Abdoulaye Yérodia décrit ainsi l’atmosphère qui y règne : « Dès que nous regardons notre vis-à-vis d’un oeil qui ne lui plaît pas, il menace de retourner d’où il est venu. Nous le tapons amicalement à l’épaule pour le calmer. Le lendemain, nous oublions par mégarde de lui dire bonjour. Il boude. Il faut à nouveau l’amadouer pour l’empêcher de retourner au Kivu ou dans l’Équateur. »
À ces susceptibilités s’ajoutent les conflits de compétence et de préséance entre les quatre hommes. Le chef de l’État, Joseph Kabila, a dû plusieurs fois les disqualifier tous et recourir au président de l’Assemblée nationale, Olivier Kamitatu, pour le représenter à des manifestations officielles. « L’espace présidentiel » réussit toutefois à sauver les apparences et à tenir un discours officiel homogène. Chacun des cinq assure avoir de bons rapports avec les autres et travailler en bonne intelligence avec chacun. Même s’ils s’entendent en réalité sur presque rien, si ce n’est de la nécessité de tenir secret leur salaire mensuel (7 500 dollars pour les vice-présidents et 10 000 dollars pour le président) et les « fonds politiques » qui leur sont versés par le Trésor public (25 000 dollars par mois).

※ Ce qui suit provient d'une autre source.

-- pv_equiv track=rewrite | github.com/chmoder/health-check | main.py | calculate_uptime
-- ===== SOURCE A (Python) =====
-- from typing import List, Dict
--
-- def calculate_uptime(all_checks: List[Dict]) -> dict:
--     """
--     converts from: [{'host': 'example.com', 'is_up': True}]
--     to: {'example.com': {'up': 0, 'total': 0, 'uptime': 0}}
--     :param all_checks:
--     :return:
--     """
--     processed_checks = { item["host"]: {'up': 0, 'total': 0, 'uptime': 0} for item in all_checks }
--
--     for check in all_checks:
--         host_name = check.get('host')
--         is_up = check.get('is_up')
--
--         if is_up:
--             processed_checks[host_name]['up'] += 1
--
--         processed_checks[host_name]['total'] += 1
--         processed_checks[host_name]['uptime'] = int((processed_checks[host_name]['up'] / processed_checks[host_name]['total']) * 100)
--
--     return processed_checks
-- ===== SOURCE B (Python) =====
-- from typing import List, Dict
--
--
-- def calculate_uptime(all_checks: List[Dict]) -> dict:
--     # Group the checks by host first, then finalize each group in one go.
--     groups = {}
--     for item in all_checks:
--         groups.setdefault(item["host"], []).append(item)
--
--     result = {}
--     for host, checks in groups.items():
--         up = sum(1 for c in checks if c.get('is_up'))
--         total = len(checks)
--         result[host] = {'up': up, 'total': total, 'uptime': int((up / total) * 100)}
--     return result
-- ===== Notes on version B (the rewrite author's own statement) =====
-- stated objective: alternative
-- what changed: Replaces A's incremental per-row accumulate-and-recompute over a pre-seeded dict with a group-by-host pass followed by a separate finalize pass that counts up/total and computes the uptime once per host.
import Mathlib
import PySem

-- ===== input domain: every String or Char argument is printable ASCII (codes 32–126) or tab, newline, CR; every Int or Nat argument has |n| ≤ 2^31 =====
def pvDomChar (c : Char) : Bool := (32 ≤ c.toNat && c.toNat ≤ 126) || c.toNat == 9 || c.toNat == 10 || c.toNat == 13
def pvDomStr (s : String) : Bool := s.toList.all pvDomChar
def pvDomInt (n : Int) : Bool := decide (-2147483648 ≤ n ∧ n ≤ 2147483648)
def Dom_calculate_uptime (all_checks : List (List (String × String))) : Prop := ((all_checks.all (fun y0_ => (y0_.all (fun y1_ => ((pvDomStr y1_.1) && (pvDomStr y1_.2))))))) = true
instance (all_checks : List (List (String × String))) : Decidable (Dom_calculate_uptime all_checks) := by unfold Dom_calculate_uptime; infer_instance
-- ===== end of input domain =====

-- B replaces A's per-row accumulate-and-recompute over a pre-seeded dict by a group-by-host
-- pass followed by a separate finalize pass (objective: alternative decomposition, same cost).

-- ===== PORT A =====
-- shared Python-semantics helpers (both Pythons evaluate the same expressions):
-- item["host"] / check.get('host') — first-match lookup in the check dict
def pvHost (check : List (String × String)) : String :=
  ((PySem.Dict.mk check).get? "host").getD ""
-- truthiness of check.get('is_up'): None and "" are falsy, any other string truthy
def pvIsUp (check : List (String × String)) : Bool :=
  !(((PySem.Dict.mk check).get? "is_up").getD "" == "")

-- exact integer emulation of Python's  int((up/total)*100)  (IEEE-754 binary64:
-- round up/total to nearest double (ties to even), multiply by 100 with the same
-- rounding, truncate); exact for 0 ≤ up ≤ total, total ≥ 1 — both Pythons run
-- this very float expression, so both ports share this helper.
def pvRNE (num den : Nat) : Nat :=
  let q := num / den
  let r := num % den
  if 2 * r < den then q else if 2 * r > den then q + 1
  else if q % 2 == 0 then q else q + 1

def pvCand (num den : Nat) (s : Int) : Nat :=
  if 0 ≤ s then pvRNE (num * 2 ^ s.toNat) den else pvRNE num (den * 2 ^ (-s).toNat)

def pvRoundToDouble (num den : Nat) : Nat × Int :=
  let s : Int := 53 + ((Nat.log2 den : Int) + 1) - ((Nat.log2 num : Int) + 1)
  let m := pvCand num den s
  let p := if m < 2 ^ 52 then (pvCand num den (s + 1), s + 1) else (m, s)
  if p.1 ≥ 2 ^ 53 then (pvCand num den (p.2 - 1), p.2 - 1) else p

def pvUptimePct (up total : Int) : Int :=
  if up == 0 then 0
  else
    let p1 := pvRoundToDouble up.toNat total.toNat
    let p2 := pvRoundToDouble (100 * p1.1) (2 ^ p1.2.toNat)
    ((p2.1 / 2 ^ p2.2.toNat : Nat) : Int)

def pvZeroE : PySem.Dict String Int :=
  PySem.Dict.mk [("up", 0), ("total", 0), ("uptime", 0)]

-- the body of A's for-loop
def pvStepA (d : PySem.Dict String (PySem.Dict String Int)) (check : List (String × String)) :
    PySem.Dict String (PySem.Dict String Int) :=
  (((if pvIsUp check then d.modify (pvHost check) pvZeroE (fun e => e.modify "up" 0 (· + 1)) else d).modify
      (pvHost check) pvZeroE (fun e => e.modify "total" 0 (· + 1))).modify
    (pvHost check) pvZeroE
    (fun e => e.insert "uptime" (pvUptimePct (e.getD "up" 0) (e.getD "total" 0))))

def calculate_uptime (all_checks : List (List (String × String))) : List (String × List (String × Int)) :=
  ((all_checks.foldl pvStepA
      (all_checks.foldl (fun d item => d.insert (pvHost item) pvZeroE) PySem.Dict.empty)).items.map
    (fun p => (p.1, p.2.items)))

-- ===== PORT B =====
def pvUpCount (checks : List (List (String × String))) : Int :=
  ((checks.filter pvIsUp).length : Int)

def pvFinalize (h : String) (checks : List (List (String × String))) : String × List (String × Int) :=
  (h, [("up", pvUpCount checks), ("total", (checks.length : Int)),
       ("uptime", pvUptimePct (pvUpCount checks) (checks.length : Int))])

def calculate_uptime_alt (all_checks : List (List (String × String))) : List (String × List (String × Int)) :=
  ((all_checks.foldl (fun d c => d.modify (pvHost c) [] (· ++ [c])) PySem.Dict.empty).items.map
    (fun p => pvFinalize p.1 p.2))

-- ===== PRECONDITION & SPEC =====
-- Pre_ excludes exactly the inputs where Python A raises KeyError: some check without a "host" key.
def Pre_calculate_uptime (all_checks : List (List (String × String))) : Prop :=
  ∀ check ∈ all_checks, (PySem.Dict.mk check).contains "host" = true
instance (all_checks : List (List (String × String))) : Decidable (Pre_calculate_uptime all_checks) := by
  unfold Pre_calculate_uptime; infer_instance

def pvWitness_calculate_uptime : (List (List (String × String))) :=
  [[("host", "a"), ("is_up", "1")], [("host", "a")]]

def Spec_calculate_uptime (all_checks : List (List (String × String))) (out : List (String × List (String × Int))) : Prop := out = calculate_uptime_alt all_checks
instance (all_checks : List (List (String × String))) (out : List (String × List (String × Int))) : Decidable (Spec_calculate_uptime all_checks out) := by unfold Spec_calculate_uptime; infer_instance

-- ===== CLAIM (what is proved, stated in full; the proofs are below) =====
def Claim_equal_calculate_uptime : Prop := ∀ (all_checks : List (List (String × String))), Dom_calculate_uptime all_checks → Pre_calculate_uptime all_checks → Spec_calculate_uptime all_checks (calculate_uptime all_checks)


-- ===== LEMMAS AND PROOFS =====

-- the per-host inner update A performs when a check of this host is met
def pvInnerA (e : PySem.Dict String Int) (c : List (String × String)) : PySem.Dict String Int :=
  ((if pvIsUp c then e.modify "up" 0 (· + 1) else e).modify "total" 0 (· + 1)).insert "uptime"
    (pvUptimePct (((if pvIsUp c then e.modify "up" 0 (· + 1) else e).modify "total" 0 (· + 1)).getD "up" 0)
      (((if pvIsUp c then e.modify "up" 0 (· + 1) else e).modify "total" 0 (· + 1)).getD "total" 0))

def pvE (u t p : Int) : PySem.Dict String Int :=
  PySem.Dict.mk [("up", u), ("total", t), ("uptime", p)]

theorem pvZeroE_eq : pvZeroE = pvE 0 0 0 := rfl

theorem pvInnerA_literal (u t p : Int) (c : List (String × String)) :
    pvInnerA (pvE u t p) c =
      pvE (u + (if pvIsUp c then 1 else 0)) (t + 1)
          (pvUptimePct (u + (if pvIsUp c then 1 else 0)) (t + 1)) := by
  unfold pvInnerA
  cases pvIsUp c <;>
    simp [pvE, PySem.Dict.modify, PySem.Dict.contains, PySem.Dict.insert,
      PySem.Dict.getD, PySem.Dict.get?]

theorem pvE_congr (a b a2 b2 a' b' a2' b2' : Int) (ha : a = a') (hb : b = b')
    (ha2 : a2 = a2') (hb2 : b2 = b2') :
    pvE a b (pvUptimePct a2 b2) = pvE a' b' (pvUptimePct a2' b2') := by
  rw [ha, hb, ha2, hb2]

theorem pvUpCount_cons (c : List (String × String)) (cs : List (List (String × String))) :
    pvUpCount (c :: cs) = (if pvIsUp c then (1 : Int) else 0) + pvUpCount cs := by
  simp only [pvUpCount, List.filter_cons]
  cases pvIsUp c <;> simp [Int.add_comm]

theorem pvApplyA_literal (cs : List (List (String × String))) :
    ∀ u t p, cs.foldl pvInnerA (pvE u t p) =
      pvE (u + pvUpCount cs) (t + (cs.length : Int))
          (if cs.isEmpty then p else pvUptimePct (u + pvUpCount cs) (t + (cs.length : Int))) := by
  induction cs with
  | nil => intro u t p; simp [pvUpCount]
  | cons c cs ih =>
    intro u t p
    rw [List.foldl_cons, pvInnerA_literal, ih, pvUpCount_cons]
    have hcons : (c :: cs).isEmpty = false := rfl
    rw [hcons]
    by_cases hcs : cs = []
    · subst hcs
      simp only [List.isEmpty_nil, if_true, pvUpCount, List.filter_nil, List.length_nil,
        List.length_cons, Int.natCast_zero, add_zero, Nat.cast_one, Nat.zero_add,
        Bool.false_eq_true, if_false]
    · have hne : cs.isEmpty = false := by simp [hcs]
      rw [hne]
      simp only [Bool.false_eq_true, if_false, List.length_cons]
      exact pvE_congr _ _ _ _ _ _ _ _ (by ring) (by push_cast; ring)
        (by ring) (by push_cast; ring)

theorem pvStepA_getD (d : PySem.Dict String (PySem.Dict String Int)) (c : List (String × String)) (h : String) :
    (pvStepA d c).getD h pvZeroE =
      if pvHost c == h then pvInnerA (d.getD h pvZeroE) c else d.getD h pvZeroE := by
  by_cases hm : pvHost c = h
  · subst hm
    cases hc : pvIsUp c <;>
      simp [pvStepA, pvInnerA, hc, PySem.Dict.getD_modify_self]
  · have hne : h ≠ pvHost c := fun hh => hm hh.symm
    have hb : (pvHost c == h) = false := by simp [hm]
    cases hc : pvIsUp c <;>
      simp [pvStepA, hc, hb, PySem.Dict.getD_modify_of_ne _ _ _ hne]

theorem pvFoldA_getD (l : List (List (String × String))) (h : String) :
    ∀ d, (l.foldl pvStepA d).getD h pvZeroE =
      (l.filter (fun c => pvHost c == h)).foldl pvInnerA (d.getD h pvZeroE) := by
  induction l with
  | nil => intro d; rfl
  | cons c l ih =>
    intro d
    rw [List.foldl_cons, ih, List.filter_cons]
    cases hb : (pvHost c == h) <;> simp [pvStepA_getD, hb]

theorem pvSeed_getD (l : List (List (String × String))) (h : String) :
    ∀ d : PySem.Dict String (PySem.Dict String Int), d.getD h pvZeroE = pvZeroE →
      (l.foldl (fun d item => d.insert (pvHost item) pvZeroE) d).getD h pvZeroE = pvZeroE := by
  induction l with
  | nil => intro d hd; exact hd
  | cons c l ih =>
    intro d hd
    rw [List.foldl_cons]
    apply ih
    rw [PySem.Dict.getD_insert]
    split_ifs <;> simp [hd]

Dans la pratique, chaque vice-président s’occupe d’un domaine bien précis de la vie de l’État : Azarias Ruberwa chargé de la commission Défense et Sécurité coiffe tous les ministères « régaliens » : Défense, Sécurité, Justice, Administration du territoire… À la tête de la commission Économie et Finances, Jean-Pierre Bemba chapeaute les départements du même nom, ainsi que d’autres services, comme celui des Transports. Une fois par semaine, chaque vice-président réunit les ministres relevant de sa commission, coordonne leurs actions et en rend compte au cours de la réunion hebdomadaire des membres de l’espace présidentiel, puis en Conseil des ministres.
En dehors de cette rencontre hebdomadaire, le chef de l’État et ses quatre adjoints se réunissent à tout moment pour examiner « les questions sensibles ou urgentes ». Les principes de travail du groupe 1 + 4 sont fixés par les accords de Pretoria et de Sun City. Des principes qui les conduisent à privilégier le consensus… et à respecter un pacte tacite de non-agression.